Luke 14:16-24 - Trinity
II - June 2, 2013
Come
Lord Jesus, Be Our Guest
That’s
what we pray before we eat. It’s known
as the common table prayer. We invite
Jesus to join us as we sit down to enjoy what He Himself has given us. We usually don’t think of such things as coming
from Jesus. Of course, we know that
there is one God – Father, Son, and Holy Spirit, three Persons in one divine
Essence, and that Jesus is God. And all
good things come from God. But we tend
to talk about the Father, not the Son, as being the One who blesses us with our
material things, don’t we? Well, it’s
true. It’s proper to speak this way since
that’s how Scripture speaks. The Father
is the source of all things. That’s why
we call Him our Maker. It is God the
Father almighty who daily and richly provides us with all that we need to
support this body and life. This is what
we confess in the Creed. And all this He
does only out of fatherly divine goodness and mercy, without any merit or
worthiness in us.
But the
merit and worthiness come from Jesus. That’s
why we pray the way we do. It is Jesus
who, by His obedience to the Father in our place, reveals the Father’s goodness
and mercy toward disobedient sinners. It
is because of Jesus that the Father gives us what we have — everything! Jesus has earned it even if we have not. That’s why at our mealtime prayer we call our
lunch and supper gifts from Jesus and
then we ask Jesus to bless them. Of course they come from the Father –
everything does. But it is through Jesus
alone that we receive these things worthily.
He is the eternal Son of God who reveals His eternal Father to be at
peace with us sinners on account of His own holy, precious blood, which He shed
to redeem us. And that is why it is
Jesus whom we invite to be our guest every time we sit down to enjoy His
Father’s bountiful goodness.
Martin Luther
once said that he who eats without praying is a swine. He’s right.
And if you’ve ever seen a pig eat you know what he’s talking about. They don’t care where their food comes from
or even what it is. They just want to
eat. Such is the ungrateful human heart
that eats and drinks and enjoys life without thanking God. God gives us everything. And so it’s our duty to thank and praise, serve
and obey Him; this is most certainly true.
But it is likewise most certain that if God does not also give us Jesus
in addition to our earthly goods, we’ll end up worshiping all this other stuff instead
of God Himself. It is not possible to
have a thankful heart toward God or praise Him apart from Jesus taking our sin
away. That’s why we ask Jesus to join us.

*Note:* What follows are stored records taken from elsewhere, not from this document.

-- the owners index looks up exactly pvOwn
theorem pvB_get? (R : List (String × List (String × List (List (String × String))))) (RD : List String) (dep : String) :
    ((pvPairs R RD).foldl
        (fun (d : PySem.Dict String (List String)) q => d.modify q.1 [] (fun l => l ++ [q.2]))
        PySem.Dict.empty).get? dep
    = (if pvOwn R RD dep = [] then none else some (pvOwn R RD dep)) := by
  have hgetD : ((pvPairs R RD).foldl
      (fun (d : PySem.Dict String (List String)) q => d.modify q.1 [] (fun l => l ++ [q.2]))
      PySem.Dict.empty).getD dep []
      = pvOwn R RD dep := by
    rw [PySem.Dict.getD_foldl_modify_append]
    simp [pvOwn]
  have hkeys : ((pvPairs R RD).foldl
      (fun (d : PySem.Dict String (List String)) q => d.modify q.1 [] (fun l => l ++ [q.2]))
      PySem.Dict.empty).keys = PySem.Set.ofList ((pvPairs R RD).map (fun q => q.1)) := by
    rw [PySem.Dict.keys_foldl_modify_key (pvPairs R RD) (fun q => q.1) [] (fun _ q => (fun l => l ++ [q.2])) PySem.Dict.empty]
    simp [PySem.Set.update_nil_left]
  have hmem : dep ∈ ((pvPairs R RD).map (fun q => q.1)) ↔ ¬ (pvOwn R RD dep = []) := by
    simp [pvOwn, List.map_eq_nil_iff, List.filter_eq_nil_iff, List.mem_map]
  by_cases he : pvOwn R RD dep = []
  · rw [if_pos he]
    rw [PySem.Dict.get?_eq_none_iff_not_mem_keys, hkeys, PySem.Set.mem_ofList]
    rw [hmem]
    simp [he]
  · rw [if_neg he]
    cases hg : ((pvPairs R RD).foldl
        (fun (d : PySem.Dict String (List String)) q => d.modify q.1 [] (fun l => l ++ [q.2]))
        PySem.Dict.empty).get? dep with
    | none =>
        exfalso
        rw [PySem.Dict.get?_eq_none_iff_not_mem_keys, hkeys, PySem.Set.mem_ofList, hmem] at hg
        exact hg he
    | some v =>
        rw [PySem.Dict.getD_eq_get?_getD, hg] at hgetD
        simp only [Option.getD_some] at hgetD
        rw [hgetD]

-- B's second loop, evaluated
theorem pvB_loop (R : List (String × List (String × List (List (String × String))))) (RD : List String)
    (cur : String) (ow : PySem.Dict String (List String))
    (how : ∀ dep, ow.get? dep = (if pvOwn R RD dep = [] then none else some (pvOwn R RD dep)))
    (l : List String) :
    ∀ (m f : List String),
    l.foldl
      (fun (mf : List String × List String) dep =>
        match ow.get? dep with
        | some rcs =>
            if rcs == [] then (mf.1, mf.2 ++ [cur ++ "-" ++ dep])
            else (mf.1 ++ rcs.map (fun r_c => r_c ++ "-" ++ dep), mf.2)
        | none => (mf.1, mf.2 ++ [cur ++ "-" ++ dep])) (m, f)
    = (m ++ l.flatMap (pvRow R RD),
       f ++ (l.filter (fun dep => !pvFlag R RD dep)).map (fun dep => cur ++ "-" ++ dep)) := by
  induction l with
  | nil => intro m f; simp
  | cons dep rest ih =>
      intro m f
      rw [List.foldl_cons]
      by_cases he : pvOwn R RD dep = []
      · rw [show (ow.get? dep) = none by rw [how]; simp [he]]
        dsimp only
        rw [ih]
        simp [pvRow, pvFlag, he, List.flatMap_cons]
      · rw [show (ow.get? dep) = some (pvOwn R RD dep) by rw [how]; simp [he]]
        dsimp only
        rw [if_neg (by simpa using he)]
        rw [ih]
        simp [pvRow, pvFlag, he, List.flatMap_cons]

“Come, Lord Jesus, be our Guest.” For a prayer
that so easily becomes mere routine, it might come across as trite and simple
to pray. But it is not. It is no joke or cutesy thing to ask Jesus to
join us. We ask Him to come not only
because we need Him to, but also because He promises He will. “Everyone
who asks receives” (Matthew 7:8), Jesus says. “I will not leave you orphans;” He promises, “I will come to you” (John
14:18). “Wherever two or three are gathered together in My name,” He
assures us, “there I am in the midst
of them” (Matthew 18:20).
Yeah,
it seems simple. But Jesus does not come
to us because of our invitation. He
comes to us because of His own. In order
that we may call on Jesus and invite Him to be with us, we need Him first to
invite us to Himself. This is what it
means to be gathered in His name — it is to receive and accept His invitation
to come where He is and to receive what He has to offer.
His
invitation is pure unmerited grace: “Come
to Me, all you who labor and are heavy laden, and I will give you rest”

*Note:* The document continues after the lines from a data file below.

-- B's divide-and-conquer invariant: on [lo, hi) with the correct left context it returns
-- the first-minimal index of adKey over pyRange lo hi, its key, and the segment sum.
lemma adBestB_spec (nums : List Int) (n : Int) :
    ∀ fuel lo hi : Nat, hi - lo ≤ fuel → lo < hi → hi ≤ nums.length → (hi : Int) ≤ n →
    ∃ m : Int,
      PySem.List.min? (PySem.List.pyRange (lo : Int) (hi : Int) 1) (adKey nums n) = some m ∧
      adBestB nums n nums.sum lo hi ((nums.take lo).sum)
        = (m, adKey nums n m, (nums.take hi).sum - (nums.take lo).sum) := by
  intro fuel
  induction fuel with
  | zero => intro lo hi h1 h2 _ _; omega
  | succ fuel ih =>
    intro lo hi hfuel hlt hlen hn
    by_cases hleaf : hi - lo ≤ 1
    · -- leaf: hi = lo + 1
      have hhi : hi = lo + 1 := by omega
      subst hhi
      have hcast : ((lo + 1 : Nat) : Int) = (lo : Int) + 1 := by push_cast; ring
      have htk := adTakeSucc nums lo (by omega)
      have hk : |PySem.Int.floordiv ((nums.take lo).sum + PySem.List.pyGetD nums (lo : Int) 0) ((lo : Int) + 1) -
          (if (lo : Int) + 1 = n then 0
           else PySem.Int.floordiv (nums.sum - ((nums.take lo).sum + PySem.List.pyGetD nums (lo : Int) 0)) (n - ((lo : Int) + 1)))|
          = adKey nums n (lo : Int) := by
        rw [adKey, adPre_natCast, htk]
      refine ⟨(lo : Int), ?_, ?_⟩
      · rw [hcast, PySem.List.pyRange_one_singleton]
        rfl
      · rw [adBestB, dif_pos hleaf]
        dsimp only
        rw [hk, show PySem.List.pyGetD nums (lo : Int) 0
            = (nums.take (lo + 1)).sum - (nums.take lo).sum from by omega]
    · -- split at mid
      have hmid1 : lo < (lo + hi) / 2 := by omega
      have hmid2 : (lo + hi) / 2 < hi := by omega
      obtain ⟨m1, hm1, hL⟩ := ih lo ((lo + hi) / 2) (by omega) hmid1 (by omega)
        (by push_cast at hn ⊢; omega)
      obtain ⟨m2, hm2, hR⟩ := ih ((lo + hi) / 2) hi (by omega) hmid2 hlen hn
      have hctx : (nums.take lo).sum + ((nums.take ((lo + hi) / 2)).sum - (nums.take lo).sum)
          = (nums.take ((lo + hi) / 2)).sum := by omega
      have hsplit : PySem.List.pyRange (lo : Int) (hi : Int) 1
          = PySem.List.pyRange (lo : Int) (((lo + hi) / 2 : Nat) : Int) 1
            ++ PySem.List.pyRange (((lo + hi) / 2 : Nat) : Int) (hi : Int) 1 :=
        PySem.List.pyRange_one_append _ _ _ (by exact_mod_cast Nat.le_of_lt hmid1)
          (by exact_mod_cast Nat.le_of_lt hmid2)
      rw [adBestB, dif_neg hleaf]
      dsimp only
      rw [hL]
      dsimp only
      rw [hctx, hR]
      dsimp only
      rw [hsplit, adMinAppend, hm1, hm2]
      simp only [adComb]
      by_cases hle : adKey nums n m1 ≤ adKey nums n m2
      · refine ⟨m1, by rw [if_pos hle], ?_⟩
        rw [if_pos hle, show (nums.take ((lo + hi) / 2)).sum - (nums.take lo).sum
            + ((nums.take hi).sum - (nums.take ((lo + hi) / 2)).sum)
            = (nums.take hi).sum - (nums.take lo).sum from by omega]
      · refine ⟨m2, by rw [if_neg hle], ?_⟩
        rw [if_neg hle, show (nums.take ((lo + hi) / 2)).sum - (nums.take lo).sum
            + ((nums.take hi).sum - (nums.take ((lo + hi) / 2)).sum)
            = (nums.take hi).sum - (nums.take lo).sum from by omega]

(Matthew 11:28). “I am the Bread of Life.”
Jesus says, “He who comes to Me
shall never hunger, and he who believes in Me shall never thirst” (John
6:35). Jesus invites us to receive
Himself. He is the feast. He invites us to receive the forgiveness of
sins. He Himself is the banquet that
fills our deepest need, because it is He who, as the eternal Son of God, took
on our own flesh and blood in order to fulfill all righteousness as a Man – as
our Brother. He did this both by obeying
what we have not, and by suffering the punishment that God desires to save us
from. As Jesus also says, “I am the living bread which came down from
heaven. If anyone eats of this bread, he will live forever; and the bread that I
shall give is My flesh, which I shall give for the life of the world”
(John 6:51).
In
order to receive our daily bread with true faith and thanksgiving, we must
receive this living bread that creates faith and brings us to God. We eat this bread by hearing and believing
the Gospel. That is why we must come to
where Jesus serves us.
Isaiah describes
this feast in his 55th chapter:
Ho! Everyone who thirsts,
Come to the waters;
And you who have no money,
Come, buy and eat.
Yes, come, buy wine and milk
Without money and without price.
Why do you spend money for what is not bread,
And your wages for what does not satisfy?

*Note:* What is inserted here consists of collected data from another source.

-- one pass of A on the initial list of 1-char strings (Pre_ shape)
theorem cripPalavra_first (opcao : Int) (cs : List Char)
    (h : ∀ c ∈ cs, c = ' ' ∨ ('a' ≤ c ∧ c ≤ 'z')) :
    cripPalavra opcao (cs.map (fun c => String.ofList [c]))
      = (cs.filter (fun c => c != ' ')).map
          (fun c => letterS (chIdx c + (if opcao == 1 then 20 else 6))) := by
  have hcz : (if opcao == 1 then 26 - ((6:Int)) else (6:Int))
      = (((if opcao == 1 then 20 else 6 : Nat)) : Int) := by
    by_cases hop : (opcao == 1) = true <;> simp [hop]
  have hcases : (if opcao == 1 then (20:Nat) else 6) = 20 ∨ (if opcao == 1 then (20:Nat) else 6) = 6 := by
    by_cases hop : (opcao == 1) = true <;> simp [hop]
  unfold cripPalavra
  simp only [sc0]
  rw [List.foldl_map]
  rw [show (fun (lista : List Int) (c : Char) =>
        if String.ofList [c] == " " then lista
        else lista ++ [(((PySem.List.index? alfa (String.ofList [c])).getD 0 : Nat) : Int) +
          (if opcao == 1 then 26 - ((6:Int)) else (6:Int))])
      = (fun lista c => if (fun c => c != ' ') c then
          lista ++ [(((PySem.List.index? alfa (String.ofList [c])).getD 0 : Nat) : Int) +
            (((if opcao == 1 then 20 else 6 : Nat)) : Int)]
          else lista) from ?_]
  · rw [PySem.List.foldl_append_if, PySem.List.foldl_append_singleton_eq_map]
    simp only [List.nil_append, List.map_map]
    apply List.map_congr_left
    intro c hc
    have hcm := List.mem_of_mem_filter hc
    have hcp := List.of_mem_filter hc
    rcases h c hcm with rfl | ⟨h1, h2⟩
    · simp at hcp
    · have hlt := chIdx_lt c h1 h2
      simp only [Function.comp]
      rw [← letterS_of_char c h1 h2, index?_alfa_of_lt hlt]
      simp only [Option.getD_some]
      rw [pyGet?_alfaN hlt _ hcases]
      rfl
  · funext lista c
    rw [sgl_eq_space, hcz]
    cases hc : c == ' ' <;> simp [hc, bne]

-- one pass of A on a canonical letter list (no hypothesis: letterS is always a letter)
theorem cripPalavra_canon (opcao : Int) (js : List Nat) :
    cripPalavra opcao (js.map letterS)
      = js.map (fun j => letterS (j % 26 + (if opcao == 1 then 20 else 6))) := by
  have hcz : (if opcao == 1 then 26 - ((6:Int)) else (6:Int))
      = (((if opcao == 1 then 20 else 6 : Nat)) : Int) := by
    by_cases hop : (opcao == 1) = true <;> simp [hop]
  have hcases : (if opcao == 1 then (20:Nat) else 6) = 20 ∨ (if opcao == 1 then (20:Nat) else 6) = 6 := by
    by_cases hop : (opcao == 1) = true <;> simp [hop]
  unfold cripPalavra
  simp only [sc0]
  rw [List.foldl_map]
  rw [show (fun (lista : List Int) (j : Nat) =>
        if letterS j == " " then lista
        else lista ++ [(((PySem.List.index? alfa (letterS j)).getD 0 : Nat) : Int) +
          (if opcao == 1 then 26 - ((6:Int)) else (6:Int))])
      = (fun lista j => lista ++ [(((PySem.List.index? alfa (letterS j)).getD 0 : Nat) : Int) +
          (((if opcao == 1 then 20 else 6 : Nat)) : Int)]) from ?_]
  · rw [PySem.List.foldl_append_singleton_eq_map,
        PySem.List.foldl_append_singleton_eq_map]
    simp only [List.nil_append, List.map_map]
    apply List.map_congr_left
    intro j _
    have hlt : j % 26 < 26 := Nat.mod_lt _ (by omega)
    simp only [Function.comp]
    rw [← letterS_mod j, index?_alfa_of_lt hlt]
    simp only [Option.getD_some]
    rw [pyGet?_alfaN hlt _ hcases]
    rfl
  · funext lista j
    rw [letterS_ne_space, hcz]
    simp

-- B in canonical form
theorem cript_alt_canonical (opcao : Int) (palavra : String)
    (hpre : ∀ c ∈ palavra.toList, c = ' ' ∨ ('a' ≤ c ∧ c ≤ 'z')) :
    cript_alt opcao palavra
      = (palavra.toList.filter (fun c => c != ' ')).map
          (fun c => letterS (chIdx c + (if opcao == 1 then 4 else 22))) := by
  have htz : (if opcao == 1 then (4:Int) else 22)
      = (((if opcao == 1 then 4 else 22 : Nat)) : Int) := by
    by_cases hop : (opcao == 1) = true <;> simp [hop]
  have hcases : (if opcao == 1 then (4:Nat) else 22) = 4 ∨ (if opcao == 1 then (4:Nat) else 22) = 22 := by
    by_cases hop : (opcao == 1) = true <;> simp [hop]
  show (palavra.toList.foldl (fun out c =>
    if String.ofList [c] == " " then out
    else out ++ [(PySem.List.pyGet? alf26
        (PySem.Int.mod ((((PySem.List.index? alf26 (String.ofList [c])).getD 0 : Nat) : Int) +
          (if opcao == 1 then (4:Int) else 22)) 26)).getD ""]) []) = _
  rw [show (fun (out : List String) (c : Char) =>
        if String.ofList [c] == " " then out
        else out ++ [(PySem.List.pyGet? alf26
          (PySem.Int.mod ((((PySem.List.index? alf26 (String.ofList [c])).getD 0 : Nat) : Int) +
            (if opcao == 1 then (4:Int) else 22)) 26)).getD ""])
      = (fun out c => if (fun c => c != ' ') c then
          out ++ [(PySem.List.pyGet? alf26
            (PySem.Int.mod ((((PySem.List.index? alf26 (String.ofList [c])).getD 0 : Nat) : Int) +
              (((if opcao == 1 then 4 else 22 : Nat)) : Int)) 26)).getD ""] else out) from ?_]
  · rw [PySem.List.foldl_append_if]
    simp only [List.nil_append]
    apply List.map_congr_left
    intro c hc
    have hcm := List.mem_of_mem_filter hc
    have hcp := List.of_mem_filter hc
    rcases hpre c hcm with rfl | ⟨h1, h2⟩
    · simp at hcp
    · have hlt := chIdx_lt c h1 h2
      rw [← letterS_of_char c h1 h2]
      exact alt_elemN hlt _ hcases
  · funext out c
    rw [sgl_eq_space, htz]
    cases hc : c == ' ' <;> simp [hc, bne]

Listen carefully to Me, and eat what is good,
And let your soul delight itself in abundance.
Incline your ear, and come to Me.
Hear, and your soul shall live;
And I will make an everlasting covenant with you—
The sure mercies of David. (Isaiah 55:1-3)
Come to the waters;
And you who have no money,
Come, buy and eat.
Yes, come, buy wine and milk
Without money and without price.
Why do you spend money for what is not bread,
And your wages for what does not satisfy?
Listen carefully to Me, and eat what is good,
And let your soul delight itself in abundance.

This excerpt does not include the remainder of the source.